■ Exercise aim: Among the records below, find the line that has "rw [Bool.eq_iff_iff]"; from there, give the lines again exactly, and stop after the line that has "rfl⟩).2 _ ⟨p, hp, rfl⟩".

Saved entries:
——

-- pv_equiv track=rewrite | github.com/fullscreen-triangle/pakati | pakati/orchestration/reasoning.py | _regions_overlap
-- ===== SOURCE A (Python) =====
-- def _regions_overlap(region1, region2) -> bool:
--     """Check if two regions overlap."""
--     # This is a simplified check
--     # A more accurate implementation would check for polygon intersection
--
--     # Get bounding boxes
--     def get_bbox(region):
--         x_coords = [p[0] for p in region]
--         y_coords = [p[1] for p in region]
--         return (min(x_coords), min(y_coords), max(x_coords), max(y_coords))
--
--     bbox1 = get_bbox(region1)
--     bbox2 = get_bbox(region2)
--
--     # Check for overlap
--     if (bbox1[0] > bbox2[2] or bbox1[2] < bbox2[0] or
--         bbox1[1] > bbox2[3] or bbox1[3] < bbox2[1]):
--         return False
--     return True
-- ===== SOURCE B (Python) =====
-- def _regions_overlap(region1, region2) -> bool:
--     """Check if two regions overlap via pairwise separation tests (no bounding boxes)."""
--     def separated(a, b, axis):
--         # every point of a lies strictly before every point of b on this axis
--         return all(p[axis] < q[axis] for p in a for q in b)
--     return not (separated(region1, region2, 0) or separated(region2, region1, 0) or
--                 separated(region1, region2, 1) or separated(region2, region1, 1))
-- ===== Notes on version B (the rewrite author's own statement) =====
-- stated objective: alternative
-- what changed: B never builds bounding boxes: it decides overlap by De Morgan from four pairwise separation quantifiers (all points of one region strictly before all points of the other on an axis), replacing A's min/max extreme computation with an all-pairs comparison test.
import Mathlib
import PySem

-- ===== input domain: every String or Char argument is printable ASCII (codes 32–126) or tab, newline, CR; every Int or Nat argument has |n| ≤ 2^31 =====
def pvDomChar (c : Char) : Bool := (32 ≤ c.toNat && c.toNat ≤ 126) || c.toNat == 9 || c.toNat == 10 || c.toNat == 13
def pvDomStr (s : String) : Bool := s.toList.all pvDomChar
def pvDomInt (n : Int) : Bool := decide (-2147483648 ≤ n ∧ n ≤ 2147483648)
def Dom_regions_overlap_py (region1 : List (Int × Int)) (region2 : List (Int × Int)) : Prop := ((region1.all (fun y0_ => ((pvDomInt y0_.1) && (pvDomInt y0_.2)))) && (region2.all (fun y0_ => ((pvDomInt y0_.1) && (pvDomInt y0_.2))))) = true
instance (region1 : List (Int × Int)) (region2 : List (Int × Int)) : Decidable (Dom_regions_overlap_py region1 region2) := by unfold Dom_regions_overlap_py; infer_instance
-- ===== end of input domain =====

-- B drops the bounding boxes entirely: it tests pairwise strict separation of the two point sets
-- on each axis (all p < q quantifiers) and negates the disjunction; objective: alternative
-- algorithm (O(n*m) pairwise test vs A's O(n+m) bbox computation).


-- ===== PORT A =====
-- get_bbox: two coordinate lists, then min/min/max/max; none = the ValueError of min([]) (excluded by Pre_)
def pyGetBbox (region : List (Int × Int)) : Option (Int × Int × Int × Int) :=
  let x_coords := region.map (fun p => p.1)
  let y_coords := region.map (fun p => p.2)
  match PySem.List.min? x_coords (fun x => x), PySem.List.min? y_coords (fun x => x),
        PySem.List.max? x_coords (fun x => x), PySem.List.max? y_coords (fun x => x) with
  | some mnx, some mny, some mxx, some mxy => some (mnx, mny, mxx, mxy)
  | _, _, _, _ => none

def regions_overlap_py (region1 : List (Int × Int)) (region2 : List (Int × Int)) : Bool :=
  match pyGetBbox region1, pyGetBbox region2 with
  | some bbox1, some bbox2 =>
      if bbox1.1 > bbox2.2.2.1 || bbox1.2.2.1 < bbox2.1 ||
         bbox1.2.1 > bbox2.2.2.2 || bbox1.2.2.2 < bbox2.2.1 then false else true
  | _, _ => false   -- A raises ValueError here; unreachable under Pre_

-- ===== PORT B =====
-- separated(a, b, axis): every point of a lies strictly before every point of b on this axis
def altSeparated (a b : List (Int × Int)) (axis : Int × Int → Int) : Bool :=
  a.all (fun p => b.all (fun q => decide (axis p < axis q)))

def regions_overlap_py_alt (region1 : List (Int × Int)) (region2 : List (Int × Int)) : Bool :=
  !(altSeparated region1 region2 (fun p => p.1) || altSeparated region2 region1 (fun p => p.1) ||
    altSeparated region1 region2 (fun p => p.2) || altSeparated region2 region1 (fun p => p.2))

-- ===== PRECONDITION & SPEC =====
-- Pre_ excludes exactly the inputs with an empty region, where A's min([]) raises ValueError (B returns False there).
def Pre_regions_overlap_py (region1 : List (Int × Int)) (region2 : List (Int × Int)) : Prop :=
  region1 ≠ [] ∧ region2 ≠ []
instance (region1 : List (Int × Int)) (region2 : List (Int × Int)) : Decidable (Pre_regions_overlap_py region1 region2) := by unfold Pre_regions_overlap_py; infer_instance
def pvWitness_regions_overlap_py : (List (Int × Int)) × (List (Int × Int)) := ([(0, 0), (2, 3)], [(1, 1)])
def Spec_regions_overlap_py (region1 : List (Int × Int)) (region2 : List (Int × Int)) (out : Bool) : Prop := out = regions_overlap_py_alt region1 region2
instance (region1 : List (Int × Int)) (region2 : List (Int × Int)) (out : Bool) : Decidable (Spec_regions_overlap_py region1 region2 out) := by unfold Spec_regions_overlap_py; infer_instance

-- ===== CLAIM (what is proved, stated in full; the proofs are below) =====
def Claim_equal_regions_overlap_py : Prop := ∀ (region1 : List (Int × Int)) (region2 : List (Int × Int)), Dom_regions_overlap_py region1 region2 → Pre_regions_overlap_py region1 region2 → Spec_regions_overlap_py region1 region2 (regions_overlap_py region1 region2)
-- ===== LEMMAS AND PROOFS =====
lemma foldl_max_lt (c : Int) (t : List Int) (h : Int) :
    t.foldl max h < c ↔ h < c ∧ ∀ x ∈ t, x < c := by
  induction t generalizing h with
  | nil => simp
  | cons x xs ih => simp [List.foldl_cons, ih]; tauto

lemma lt_foldl_min (c : Int) (t : List Int) (h : Int) :
    c < t.foldl min h ↔ c < h ∧ ∀ x ∈ t, c < x := by
  induction t generalizing h with
  | nil => simp
  | cons x xs ih => simp [List.foldl_cons, ih]; tauto

-- separation of two nonempty point sets on an axis = running max of one < running min of the other
lemma altSeparated_eq (f : Int × Int → Int) (a0 b0 : Int × Int) (ta tb : List (Int × Int)) :
    altSeparated (a0 :: ta) (b0 :: tb) f =
      decide ((ta.map f).foldl max (f a0) < (tb.map f).foldl min (f b0)) := by
  rw [Bool.eq_iff_iff]
  simp only [altSeparated, List.all_eq_true, decide_eq_true_eq,
    foldl_max_lt, lt_foldl_min, List.mem_map, List.mem_cons]
  constructor
  · intro H
    refine ⟨⟨H a0 (Or.inl rfl) b0 (Or.inl rfl), ?_⟩, ?_⟩
    · rintro x ⟨p, hp, rfl⟩; exact H p (Or.inr hp) b0 (Or.inl rfl)
    · rintro x ⟨q, hq, rfl⟩
      exact ⟨H a0 (Or.inl rfl) q (Or.inr hq),
             by rintro y ⟨p, hp, rfl⟩; exact H p (Or.inr hp) q (Or.inr hq)⟩
  · rintro ⟨⟨h00, hta⟩, htb⟩ p hp q hq
    rcases hp with rfl | hp <;> rcases hq with rfl | hq
    · exact h00
    · exact (htb _ ⟨q, hq, rfl⟩).1
    · exact hta _ ⟨p, hp, rfl⟩
    · exact (htb _ ⟨q, hq, rfl⟩).2 _ ⟨p, hp, rfl⟩

-- ===== VERDICT (by name: the statement is the Claim_ definition above) =====
theorem regions_overlap_py_spec : Claim_equal_regions_overlap_py := by
  intro r1 r2 _ ⟨h1, h2⟩
  obtain ⟨p1, t1⟩ := r1
  · exact absurd rfl h1
  obtain ⟨p2, t2⟩ := r2
  · exact absurd rfl h2
  unfold Spec_regions_overlap_py regions_overlap_py regions_overlap_py_alt pyGetBbox
  simp only [List.map_cons, PySem.List.min?_id_cons, PySem.List.max?_id_cons,
    altSeparated_eq]
  split_ifs with hcond <;> symm <;>
    simp only [gt_iff_lt, Bool.or_eq_true, decide_eq_true_eq, not_or, not_lt,
      Bool.not_eq_eq_eq_not, Bool.not_false, Bool.not_true, Bool.or_eq_false_iff,
      decide_eq_false_iff_not] at hcond ⊢ <;> omega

——

■ Solution for this exercise:
  rw [Bool.eq_iff_iff]
  simp only [altSeparated, List.all_eq_true, decide_eq_true_eq,
    foldl_max_lt, lt_foldl_min, List.mem_map, List.mem_cons]
  constructor
  · intro H
    refine ⟨⟨H a0 (Or.inl rfl) b0 (Or.inl rfl), ?_⟩, ?_⟩
    · rintro x ⟨p, hp, rfl⟩; exact H p (Or.inr hp) b0 (Or.inl rfl)
    · rintro x ⟨q, hq, rfl⟩
      exact ⟨H a0 (Or.inl rfl) q (Or.inr hq),
             by rintro y ⟨p, hp, rfl⟩; exact H p (Or.inr hp) q (Or.inr hq)⟩
  · rintro ⟨⟨h00, hta⟩, htb⟩ p hp q hq
    rcases hp with rfl | hp <;> rcases hq with rfl | hq
    · exact h00
    · exact (htb _ ⟨q, hq, rfl⟩).1
    · exact hta _ ⟨p, hp, rfl⟩
    · exact (htb _ ⟨q, hq, rfl⟩).2 _ ⟨p, hp, rfl⟩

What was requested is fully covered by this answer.